The economic outlook of Hong Kong is rebounding gradually. Exports are improving, boosted by demand from China and elsewhere in Asia, noted Scotiabank in a research report. China continues to shape Hong Kong’s economic prospects given that about half of the country’s exports are shipped to mainland China and its retailers rely on mainland tourists’ shopping appetite.

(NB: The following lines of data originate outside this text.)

-- pv_equiv track=rewrite | github.com/meadowlark-bradsher/fca-store | src/fca_store/lattice.py | mask_to_ids
-- ===== SOURCE A (Python) =====
-- def mask_to_ids(mask: int, ids: list[str]) -> tuple[str, ...]:
--     values: list[str] = []
--     bitset = mask
--     while bitset:
--         low_bit = bitset & -bitset
--         idx = low_bit.bit_length() - 1
--         values.append(ids[idx])
--         bitset ^= low_bit
--     return tuple(values)
-- ===== SOURCE B (Python) =====
-- def mask_to_ids(mask: int, ids: list[str]) -> tuple[str, ...]:
--     return tuple(ids[i] for i in range(mask.bit_length()) if (mask >> i) & 1)
-- ===== Notes on version B (the rewrite author's own statement) =====
-- stated objective: idiomatic
-- what changed: B replaces A's explicit while-loop that repeatedly extracts the lowest set bit with `x & -x` / xor-clearing by a single comprehension scanning every bit position 0..bit_length-1 and testing `(mask >> i) & 1`.
import Mathlib
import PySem

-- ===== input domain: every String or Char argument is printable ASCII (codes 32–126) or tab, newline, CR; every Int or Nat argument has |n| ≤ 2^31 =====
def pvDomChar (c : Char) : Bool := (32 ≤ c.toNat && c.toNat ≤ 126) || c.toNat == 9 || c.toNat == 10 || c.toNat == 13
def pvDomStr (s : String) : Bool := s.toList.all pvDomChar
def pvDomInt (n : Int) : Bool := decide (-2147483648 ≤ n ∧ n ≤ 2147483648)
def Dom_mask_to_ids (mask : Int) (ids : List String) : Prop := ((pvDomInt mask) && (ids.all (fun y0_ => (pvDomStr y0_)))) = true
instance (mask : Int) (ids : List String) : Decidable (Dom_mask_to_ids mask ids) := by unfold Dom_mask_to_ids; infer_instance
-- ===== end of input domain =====

-- B replaces A's lowest-set-bit extraction loop (x & -x, xor-clear) by an idiomatic
-- scan of all bit positions 0..bit_length-1; equivalence is proved on non-negative
-- masks whose set bits all index into ids (exactly where A returns without raising).


-- ===== PORT A =====
-- exact port of Python's int.bit_length (bit length of |i|)
def pyBitLength (i : Int) : Nat := if i.natAbs = 0 then 0 else Nat.log2 i.natAbs + 1

-- the `while bitset:` loop of A; fuel only makes the recursion total (inside Pre_
-- the loop runs at most mask.natAbs times, so the fuel is never exhausted)
def mask_to_ids_loop (ids : List String) (fuel : Nat) (bitset : Int) (values : List String) : List String :=
  match fuel with
  | 0 => values
  | fuel + 1 =>
    if bitset = 0 then values
    else
      let low_bit := Int.land bitset (-bitset)          -- bitset & -bitset
      let idx : Int := (pyBitLength low_bit : Int) - 1  -- low_bit.bit_length() - 1
      let v := (PySem.List.pyGet? ids idx).getD ""      -- ids[idx]; IndexError excluded by Pre_
      mask_to_ids_loop ids fuel (Int.xor bitset low_bit) (values ++ [v])

def mask_to_ids (mask : Int) (ids : List String) : List String :=
  mask_to_ids_loop ids (mask.natAbs + 1) mask []

-- ===== PORT B =====
-- tuple(ids[i] for i in range(mask.bit_length()) if (mask >> i) & 1)
def mask_to_ids_alt (mask : Int) (ids : List String) : List String :=
  ((List.range (pyBitLength mask)).filter
      (fun i => Int.land (Int.shiftRight mask i) 1 == 1)).map
    (fun i => (PySem.List.pyGet? ids (i : Int)).getD "")

-- ===== PRECONDITION & SPEC =====
-- Pre_ holds exactly where Python A returns: a negative mask makes A's loop raise
-- IndexError eventually, and a set bit at position ≥ len(ids) raises IndexError.
def Pre_mask_to_ids (mask : Int) (ids : List String) : Prop :=
  0 ≤ mask ∧ mask < 2 ^ ids.length
instance (mask : Int) (ids : List String) : Decidable (Pre_mask_to_ids mask ids) := by unfold Pre_mask_to_ids; infer_instance

def pvWitness_mask_to_ids : Int × List String := (5, ["a", "b", "c"])

def Spec_mask_to_ids (mask : Int) (ids : List String) (out : List String) : Prop := out = mask_to_ids_alt mask ids
instance (mask : Int) (ids : List String) (out : List String) : Decidable (Spec_mask_to_ids mask ids out) := by unfold Spec_mask_to_ids; infer_instance

-- ===== CLAIM (what is proved, stated in full; the proofs are below) =====
def Claim_equal_mask_to_ids : Prop := ∀ (mask : Int) (ids : List String), Dom_mask_to_ids mask ids → Pre_mask_to_ids mask ids → Spec_mask_to_ids mask ids (mask_to_ids mask ids)

-- ===== LEMMAS AND PROOFS =====

-- the increasing list of set-bit positions of n, by parity recursion
def posList (n : Nat) : List Nat :=
  if h : n = 0 then []
  else if n % 2 = 1 then 0 :: (posList (n / 2)).map (· + 1)
  else (posList (n / 2)).map (· + 1)
  termination_by n
  decreasing_by all_goals omega

theorem ldiff_odd {n : Nat} (h : n % 2 = 1) : Nat.ldiff n (n - 1) = 1 := by
  apply Nat.eq_of_testBit_eq
  intro i
  cases i with
  | zero =>
    have h0 : (n - 1) % 2 = 0 := by omega
    rw [Nat.testBit_ldiff]
    simp [Nat.testBit_zero, h, h0]
  | succ i =>
    have h2 : (n - 1) / 2 = n / 2 := by omega
    rw [Nat.testBit_ldiff]
    simp [Nat.testBit_add_one, h2]

theorem xor_odd {n : Nat} (h : n % 2 = 1) : n ^^^ 1 = n - 1 := by
  apply Nat.eq_of_testBit_eq
  intro i
  cases i with
  | zero =>
    have h0 : (n - 1) % 2 = 0 := by omega
    rw [Nat.testBit_xor]
    simp [Nat.testBit_zero, h, h0]
  | succ i =>
    have h2 : (n - 1) / 2 = n / 2 := by omega
    rw [Nat.testBit_xor]
    simp [Nat.testBit_add_one, h2]

theorem ldiff_even {n : Nat} (h : n % 2 = 0) (h0 : 0 < n) :
    Nat.ldiff n (n - 1) = 2 * Nat.ldiff (n / 2) (n / 2 - 1) := by
  apply Nat.eq_of_testBit_eq
  intro i
  cases i with
  | zero =>
    have h1 : (n - 1) % 2 = 1 := by omega
    have h2 : (2 * Nat.ldiff (n / 2) (n / 2 - 1)) % 2 = 0 := by omega
    rw [Nat.testBit_ldiff]
    simp [Nat.testBit_zero, h, h1, h2]
  | succ i =>
    have h1 : (n - 1) / 2 = n / 2 - 1 := by omega
    have h2 : (2 * Nat.ldiff (n / 2) (n / 2 - 1)) / 2 = Nat.ldiff (n / 2) (n / 2 - 1) := by omega
    rw [Nat.testBit_ldiff]
    simp only [Nat.testBit_add_one, h1, h2, Nat.testBit_ldiff]

theorem xor_even {n l : Nat} (h : n % 2 = 0) :
    n ^^^ (2 * l) = 2 * ((n / 2) ^^^ l) := by
  apply Nat.eq_of_testBit_eq
  intro i
  cases i with
  | zero =>
    have h1 : (2 * l) % 2 = 0 := by omega
    have h2 : (2 * ((n / 2) ^^^ l)) % 2 = 0 := by omega
    rw [Nat.testBit_xor]
    simp [Nat.testBit_zero, h, h1, h2]
  | succ i =>
    have h1 : (2 * l) / 2 = l := by omega
    have h2 : (2 * ((n / 2) ^^^ l)) / 2 = (n / 2) ^^^ l := by omega
    rw [Nat.testBit_xor]
    simp only [Nat.testBit_add_one, h1, h2, Nat.testBit_xor]

theorem log2_two_mul {x : Nat} (h : 0 < x) : Nat.log2 (2 * x) = Nat.log2 x + 1 := by
  rw [Nat.log2_eq_log_two, Nat.log2_eq_log_two, mul_comm, Nat.log_mul_base one_lt_two (by omega)]

theorem posList_two_mul (x : Nat) : posList (2 * x) = (posList x).map (· + 1) := by
  rcases Nat.eq_zero_or_pos x with rfl | hx
  · simp [posList]
  · rw [posList]
    have h1 : ¬ (2 * x = 0) := by omega
    have h2 : ¬ ((2 * x) % 2 = 1) := by omega
    have h3 : 2 * x / 2 = x := by omega
    simp only [h1, h2, h3, dite_eq_ite, if_false]

theorem lowbit_spec (n : Nat) (h : 0 < n) :
    0 < Nat.ldiff n (n - 1) ∧ n ^^^ Nat.ldiff n (n - 1) < n ∧
      posList n = Nat.log2 (Nat.ldiff n (n - 1)) :: posList (n ^^^ Nat.ldiff n (n - 1)) := by
  induction n using Nat.strong_induction_on with
  | _ n ih =>
    rcases Nat.even_or_odd n with he | ho
    · -- n even, n > 0
      have hmod : n % 2 = 0 := Nat.even_iff.mp he
      have hm : 0 < n / 2 := by omega
      obtain ⟨hl', hlt', heq'⟩ := ih (n / 2) (by omega) hm
      have hld := ldiff_even hmod h
      refine ⟨by omega, ?_, ?_⟩
      · rw [hld, xor_even hmod]; omega
      · rw [hld, xor_even hmod, log2_two_mul hl', posList_two_mul]
        calc posList n = posList (2 * (n / 2)) := by congr 1; omega
          _ = (posList (n / 2)).map (· + 1) := posList_two_mul _
          _ = (Nat.log2 (Nat.ldiff (n / 2) (n / 2 - 1)) :: posList (n / 2 ^^^ Nat.ldiff (n / 2) (n / 2 - 1))).map (· + 1) := by rw [heq']
          _ = _ := by simp
    · -- n odd
      have hmod : n % 2 = 1 := Nat.odd_iff.mp ho
      have hld := ldiff_odd hmod
      refine ⟨by omega, ?_, ?_⟩
      · rw [hld, xor_odd hmod]; omega
      · rw [hld, xor_odd hmod]
        have hlog : Nat.log2 1 = 0 := by decide
        rw [hlog, posList]
        have hn : ¬ (n = 0) := by omega
        have hsub : n - 1 = 2 * (n / 2) := by omega
        simp only [hn, hmod, dite_eq_ite, if_false, if_true, hsub, posList_two_mul]

-- natural-level bit length
theorem pyBitLength_ofNat (n : Nat) :
    pyBitLength (Int.ofNat n) = if n = 0 then 0 else Nat.log2 n + 1 := by
  simp [pyBitLength]

theorem bitLen_succ {n : Nat} (h : 0 < n) :
    (if n = 0 then 0 else Nat.log2 n + 1) =
      (if n / 2 = 0 then 0 else Nat.log2 (n / 2) + 1) + 1 := by
  rcases Nat.lt_or_ge n 2 with h1 | h2
  · interval_cases n <;> decide
  · have hhalf : ¬ (n / 2 = 0) := by omega
    have hp : 0 < Nat.log 2 n := Nat.log_pos one_lt_two h2
    have : Nat.log2 n = Nat.log2 (n / 2) + 1 := by
      rw [Nat.log2_eq_log_two, Nat.log2_eq_log_two, Nat.log_div_base]; omega
    simp [hhalf, this]
    omega

-- A's loop produces the gets of posList
theorem loopA (ids : List String) (fuel n : Nat) (acc : List String) (hf : n ≤ fuel) :
    mask_to_ids_loop ids fuel (Int.ofNat n) acc
      = acc ++ (posList n).map (fun i => (PySem.List.pyGet? ids (i : Int)).getD "") := by
  induction fuel generalizing n acc with
  | zero =>
    have : n = 0 := by omega
    subst this
    simp [mask_to_ids_loop, posList]
  | succ fuel ih =>
    rcases Nat.eq_zero_or_pos n with rfl | hn
    · simp [mask_to_ids_loop, posList]
    · obtain ⟨hl, hlt, heq⟩ := lowbit_spec n hn
      set l := Nat.ldiff n (n - 1) with hldef
      rw [mask_to_ids_loop]
      have hne : ¬ (Int.ofNat n = 0) := by
        simp [Int.ofNat_eq_zero]; omega
      rw [if_neg hne]
      have hneg : -(Int.ofNat n) = Int.negSucc (n - 1) := by
        have hn1 : n = (n - 1) + 1 := by omega
        rw [hn1]; rfl
      have hland : Int.land (Int.ofNat n) (-(Int.ofNat n)) = Int.ofNat l := by
        rw [hneg]; rfl
      have hbl : pyBitLength (Int.ofNat l) = Nat.log2 l + 1 := by
        rw [pyBitLength_ofNat, if_neg (by omega)]
      have hidx : ((pyBitLength (Int.ofNat l) : Nat) : Int) - 1 = ((Nat.log2 l : Nat) : Int) := by
        rw [hbl]; push_cast; ring
      have hxor : Int.xor (Int.ofNat n) (Int.ofNat l) = Int.ofNat (n ^^^ l) := rfl
      simp only [hland, hidx, hxor]
      rw [ih (n ^^^ l) _ (by omega)]
      rw [heq]
      simp

-- the Boolean test of B port is testBit
theorem testB (n i : Nat) :
    (Int.land (Int.shiftRight (Int.ofNat n) i) 1 == 1) = n.testBit i := by
  have h1 : Int.shiftRight (Int.ofNat n) i = Int.ofNat (n >>> i) := rfl
  have h2 : Int.land (Int.ofNat (n >>> i)) 1 = Int.ofNat ((n >>> i) &&& 1) := rfl
  rw [h1, h2]
  rw [← Nat.decide_shiftRight_mod_two_eq_one, Nat.and_one_is_mod]
  rcases Nat.mod_two_eq_zero_or_one (n >>> i) with h | h <;> simp [h]  -- two cases

-- B's filtered range is posList
theorem filterRange (n : Nat) :
    (List.range (if n = 0 then 0 else Nat.log2 n + 1)).filter (fun i => n.testBit i) = posList n := by
  induction n using Nat.strong_induction_on with
  | _ n ih =>
    rcases Nat.eq_zero_or_pos n with rfl | hn
    · simp [posList]
    · rw [bitLen_succ hn, List.range_succ_eq_map]
      rw [List.filter_cons]
      rw [List.filter_map]
      have hcomp : ((fun i => n.testBit i) ∘ Nat.succ) = fun i => (n / 2).testBit i := by
        funext i; simp [Nat.testBit_add_one]
      rw [hcomp, ih (n / 2) (by omega)]
      conv_rhs => rw [posList]
      have hne : ¬ (n = 0) := by omega
      rcases Nat.mod_two_eq_zero_or_one n with hmod | hmod
      · have ht : n.testBit 0 = false := by simp [Nat.testBit_zero, hmod]
        simp [hne, hmod, ht]
      · have ht : n.testBit 0 = true := by simp [Nat.testBit_zero, hmod]
        simp [hne, hmod, ht]

theorem altChar (n : Nat) (ids : List String) :
    mask_to_ids_alt (Int.ofNat n) ids
      = (posList n).map (fun i => (PySem.List.pyGet? ids (i : Int)).getD "") := by
  unfold mask_to_ids_alt
  rw [pyBitLength_ofNat]
  rw [List.filter_congr (fun i _ => testB n i)]
  rw [filterRange n]

-- ===== VERDICT (by name: the statement is the Claim_ definition above) =====
theorem mask_to_ids_spec : Claim_equal_mask_to_ids := by
  intro mask ids _ hpre
  obtain ⟨n, rfl⟩ := Int.eq_ofNat_of_zero_le hpre.1
  unfold Spec_mask_to_ids mask_to_ids
  have hofnat : ((n : Int)) = Int.ofNat n := rfl
  rw [hofnat]
  rw [altChar]
  have hfuel : n ≤ (Int.ofNat n).natAbs + 1 := by simp
  rw [loopA ids _ n [] hfuel]
  simp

Moreover, household consumption is expected to continue to be a vital source of growth in Hong Kong. Consumer spending is underpinned by wage growth that indicate tight labor market conditions. The economy is close to full employment with the jobless rate at 3.2 percent in March. However, higher local interest rates are expected to hurt consumption growth slightly in the months ahead. Hong Kong’s property investment is likely to decelerate in 2017 but it is expected to be countered by public sector infrastructure outlays.

“Hong Kong’s real GDP growth will likely pick up to 2.2 percent y/y in 2017 and 2.4 percent in 2018 following a 1.9 percent gain last year”, added Scotiabank.

Meanwhile, the Hong Kong Monetary Authority hiked its Base Rate by 25 basis points to 1.25 percent, reflecting the interest rate rise by the U.S. Federal Reserve in mid-March. Hong Kong’s consumer prices had risen 0.5 percent year-on-year in March. Base effects are expected to accelerate inflation rate temporarily to 1.75 percent year-on-year before mid-2017, stated Scotiabank.